These days Gavin is content to be the taxi driver for his children Jacob and Gabriella to ferry them to their football games and training Down Under.

He is taking a break from coaching himself after impressing in charge of National Premier League One side Hakoah Sydney City East.

Rae still relishes watching his old club in action and he maintained: “Winning that last Old Firm game 3-0 at the end of the season was massive for Michael Beale, don’t let anyone tell you that any of those games don’t matter.

“I got injured on my debut in a 3-0 defeat at Celtic’s place and it was a nightmare, it felt horrible.

“It is a staggering match to play in the Old Firm derby, you just can’t explain it. You are five metres away from team-mates and they can’t hear you.

“I had some Old Firm draws, never a win, just the way it worked out for me but I will never forget the buzz of it all.

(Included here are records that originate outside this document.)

-- pv_equiv track=rewrite | github.com/onlyrootaccess/mickey_ai | modules/humor/personality_traits.py | _apply_user_preferences
-- ===== SOURCE A (Python) =====
-- from typing import Dict, List, Optional, Any
--
-- def _apply_user_preferences(styles: List[str], user_profile: Dict) -> List[str]:
--     """Adjust style selection based on user preferences"""
--     if not user_profile:
--         return styles
--
--     user_preferences = user_profile.get('preferred_styles', [])
--     disliked_styles = user_profile.get('disliked_styles', [])
--
--     # Boost preferred styles
--     preferred_styles = []
--     other_styles = []
--
--     for style in styles:
--         if style in user_preferences:
--             preferred_styles.append(style)
--         elif style not in disliked_styles:
--             other_styles.append(style)
--
--     return preferred_styles + other_styles
-- ===== SOURCE B (Python) =====
-- def _apply_user_preferences(styles, user_profile):
--     """Adjust style selection based on user preferences"""
--     if not user_profile:
--         return styles
--
--     preferred = user_profile.get('preferred_styles', [])
--     disliked = user_profile.get('disliked_styles', [])
--
--     # Keep everything except styles that are disliked and not preferred,
--     # then stably rank preferred styles before the rest.
--     kept = [s for s in styles if s in preferred or s not in disliked]
--     return sorted(kept, key=lambda s: 0 if s in preferred else 1)
-- ===== Notes on version B (the rewrite author's own statement) =====
-- stated objective: alternative
-- what changed: Replaces the explicit two-bucket partition loop with a filter comprehension followed by a stable sort on a 0/1 preference key.
import Mathlib
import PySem

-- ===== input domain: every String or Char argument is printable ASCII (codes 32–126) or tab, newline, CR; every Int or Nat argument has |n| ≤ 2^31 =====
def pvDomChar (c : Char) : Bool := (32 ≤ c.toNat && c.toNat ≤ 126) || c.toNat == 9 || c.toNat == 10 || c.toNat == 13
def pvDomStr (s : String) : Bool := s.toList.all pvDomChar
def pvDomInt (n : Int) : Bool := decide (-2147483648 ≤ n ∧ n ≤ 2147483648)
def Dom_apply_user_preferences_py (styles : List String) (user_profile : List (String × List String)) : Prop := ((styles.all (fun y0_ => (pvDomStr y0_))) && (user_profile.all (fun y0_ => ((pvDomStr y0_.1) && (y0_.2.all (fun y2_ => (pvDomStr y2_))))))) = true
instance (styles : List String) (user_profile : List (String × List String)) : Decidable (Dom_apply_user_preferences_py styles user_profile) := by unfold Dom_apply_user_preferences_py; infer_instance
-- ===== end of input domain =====

-- B replaces A's explicit two-bucket partition loop by filtering the kept styles
-- and stably sorting them on a 0/1 preference key (objective: alternative).

-- ===== PORT A =====
def apply_user_preferences_py (styles : List String) (user_profile : List (String × List String)) : List String :=
  if user_profile = [] then styles
  else
    let user_preferences := PySem.Dict.getD (PySem.Dict.mk user_profile) "preferred_styles" []
    let disliked_styles := PySem.Dict.getD (PySem.Dict.mk user_profile) "disliked_styles" []
    let r := styles.foldl (fun (acc : List String × List String) style =>
      if style ∈ user_preferences then (acc.1 ++ [style], acc.2)
      else if style ∉ disliked_styles then (acc.1, acc.2 ++ [style])
      else acc) ([], [])
    r.1 ++ r.2

-- ===== PORT B =====
def apply_user_preferences_py_alt (styles : List String) (user_profile : List (String × List String)) : List String :=
  if user_profile = [] then styles
  else
    let preferred := PySem.Dict.getD (PySem.Dict.mk user_profile) "preferred_styles" []
    let disliked := PySem.Dict.getD (PySem.Dict.mk user_profile) "disliked_styles" []
    let kept := styles.filter (fun s => decide (s ∈ preferred) || !decide (s ∈ disliked))
    PySem.List.sorted kept (fun s => if s ∈ preferred then (0 : Int) else 1) false

-- ===== PRECONDITION & SPEC =====
def Spec_apply_user_preferences_py (styles : List String) (user_profile : List (String × List String)) (out : List String) : Prop := out = apply_user_preferences_py_alt styles user_profile
instance (styles : List String) (user_profile : List (String × List String)) (out : List String) : Decidable (Spec_apply_user_preferences_py styles user_profile out) := by unfold Spec_apply_user_preferences_py; infer_instance

-- ===== CLAIM (what is proved, stated in full; the proofs are below) =====
def Claim_equal_apply_user_preferences_py : Prop := ∀ (styles : List String) (user_profile : List (String × List String)), Dom_apply_user_preferences_py styles user_profile → Spec_apply_user_preferences_py styles user_profile (apply_user_preferences_py styles user_profile)

-- ===== LEMMAS AND PROOFS =====

-- A's partition loop, characterised by two filters.
theorem pvA_foldl (pref dis : List String) (xs : List String) (p q : List String) :
    xs.foldl (fun (acc : List String × List String) style =>
      if style ∈ pref then (acc.1 ++ [style], acc.2)
      else if style ∉ dis then (acc.1, acc.2 ++ [style])
      else acc) (p, q)
    = (p ++ xs.filter (fun s => decide (s ∈ pref)),
       q ++ xs.filter (fun s => !decide (s ∈ pref) && !decide (s ∈ dis))) := by
  induction xs generalizing p q with
  | nil => simp
  | cons x xs ih =>
    rw [List.foldl_cons]
    by_cases hx : x ∈ pref
    · rw [if_pos hx, show (((p, q).1 ++ [x], (p, q).2) : List String × List String) = (p ++ [x], q) from rfl, ih]
      simp [hx]
    · by_cases hd : x ∈ dis
      · rw [if_neg hx, if_neg (not_not_intro hd), ih]
        simp [hx, hd]
      · rw [if_neg hx, if_pos hd, show (((p, q).1, (p, q).2 ++ [x]) : List String × List String) = (p, q ++ [x]) from rfl, ih]
        simp [hx, hd]

-- insertBy skips a prefix it does not go before
theorem pvInsertBy_append (bef : String → String → Bool) (x : String) (p q : List String)
    (hp : ∀ y ∈ p, bef x y = false) :
    PySem.List.insertBy bef x (p ++ q) = p ++ PySem.List.insertBy bef x q := by
  induction p with
  | nil => simp
  | cons y p ih =>
    have hy := hp y (by simp)
    simp [PySem.List.insertBy, hy, ih (fun z hz => hp z (by simp [hz]))]

-- insertBy goes in front of a block it precedes
theorem pvInsertBy_front (bef : String → String → Bool) (x : String) (q : List String)
    (hq : ∀ y ∈ q, bef x y = true) :
    PySem.List.insertBy bef x q = x :: q := by
  cases q with
  | nil => simp [PySem.List.insertBy]
  | cons y q => simp [PySem.List.insertBy, hq y (by simp)]

-- B's insertion sort with the 0/1 key, characterised as the same two blocks.
theorem pvB_foldl (pref : List String) (xs p q : List String)
    (hp : ∀ y ∈ p, y ∈ pref) (hq : ∀ y ∈ q, y ∉ pref) :
    xs.foldl (fun acc x =>
        PySem.List.insertBy (fun a b =>
          decide ((if a ∈ pref then (0 : Int) else 1) < (if b ∈ pref then (0 : Int) else 1))) x acc)
      (p ++ q)
    = (p ++ xs.filter (fun s => decide (s ∈ pref))) ++ (q ++ xs.filter (fun s => !decide (s ∈ pref))) := by
  induction xs generalizing p q with
  | nil => simp
  | cons x xs ih =>
    rw [List.foldl_cons]
    by_cases hx : x ∈ pref
    · rw [pvInsertBy_append _ _ p q (fun y hy => by simp [hx, hp y hy]),
        pvInsertBy_front _ _ q (fun y hy => by simp [hx, hq y hy]),
        show p ++ x :: q = (p ++ [x]) ++ q by simp]
      have hp' : ∀ y ∈ p ++ [x], y ∈ pref := by
        intro y hy
        rcases List.mem_append.1 hy with h | h
        · exact hp y h
        · simp at h; subst h; exact hx
      rw [ih (p ++ [x]) q hp' hq]
      simp [hx]
    · have hnb : ∀ y ∈ p ++ q,
          (fun a b => decide ((if a ∈ pref then (0 : Int) else 1) < (if b ∈ pref then (0 : Int) else 1))) x y = false := by
        intro y _
        by_cases hy' : y ∈ pref <;> simp [hx, hy']
      rw [PySem.List.insertBy_of_forall_not_before _ _ (p ++ q) hnb, List.append_assoc]
      have hq' : ∀ y ∈ q ++ [x], y ∉ pref := by
        intro y hy
        rcases List.mem_append.1 hy with h | h
        · exact hq y h
        · simp at h; subst h; exact hx
      rw [ih p (q ++ [x]) hp hq']
      simp [hx]

-- ===== VERDICT (by name: the statement is the Claim_ definition above) =====
theorem apply_user_preferences_py_spec : Claim_equal_apply_user_preferences_py := by
  intro styles user_profile _
  unfold Spec_apply_user_preferences_py apply_user_preferences_py apply_user_preferences_py_alt
  by_cases h : user_profile = []
  · simp [h]
  · simp only [if_neg h]
    set pref := PySem.Dict.getD (PySem.Dict.mk user_profile) "preferred_styles" [] with hpref
    set dis := PySem.Dict.getD (PySem.Dict.mk user_profile) "disliked_styles" [] with hdis
    rw [pvA_foldl pref dis styles [] [], PySem.List.sorted_eq_foldl_insertBy]
    rw [show (List.foldl _ ([] : List String) _ : List String) =
        List.foldl (fun acc x =>
          PySem.List.insertBy (fun a b =>
            decide ((if a ∈ pref then (0 : Int) else 1) < (if b ∈ pref then (0 : Int) else 1))) x acc)
          (([] : List String) ++ ([] : List String))
          (styles.filter (fun s => decide (s ∈ pref) || !decide (s ∈ dis))) from rfl]
    rw [pvB_foldl pref _ [] [] (by simp) (by simp)]
    simp only [List.nil_append, List.filter_filter]
    congr 1
    · exact (List.filter_congr (fun s _ => by by_cases hs : s ∈ pref <;> simp [hs])).symm
    · exact (List.filter_congr (fun s _ => by
        by_cases hs : s ∈ pref <;> by_cases hd : s ∈ dis <;> simp [hs, hd])).symm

I still love watching them all – even at midnight in Australia!

“I was at the Oceania Rangers Supporters Association (ORSA) event with Jorg Albertz and Mikey Mols recently and I just thought: ‘We are on the other side of the world and look how much it means to people.’ 

 “I have also been there with the Sydney True Blues cheering the team on and I live on the other side of the planet now.

“You look around on nights like that and that’s when you know you once played for a truly big club.”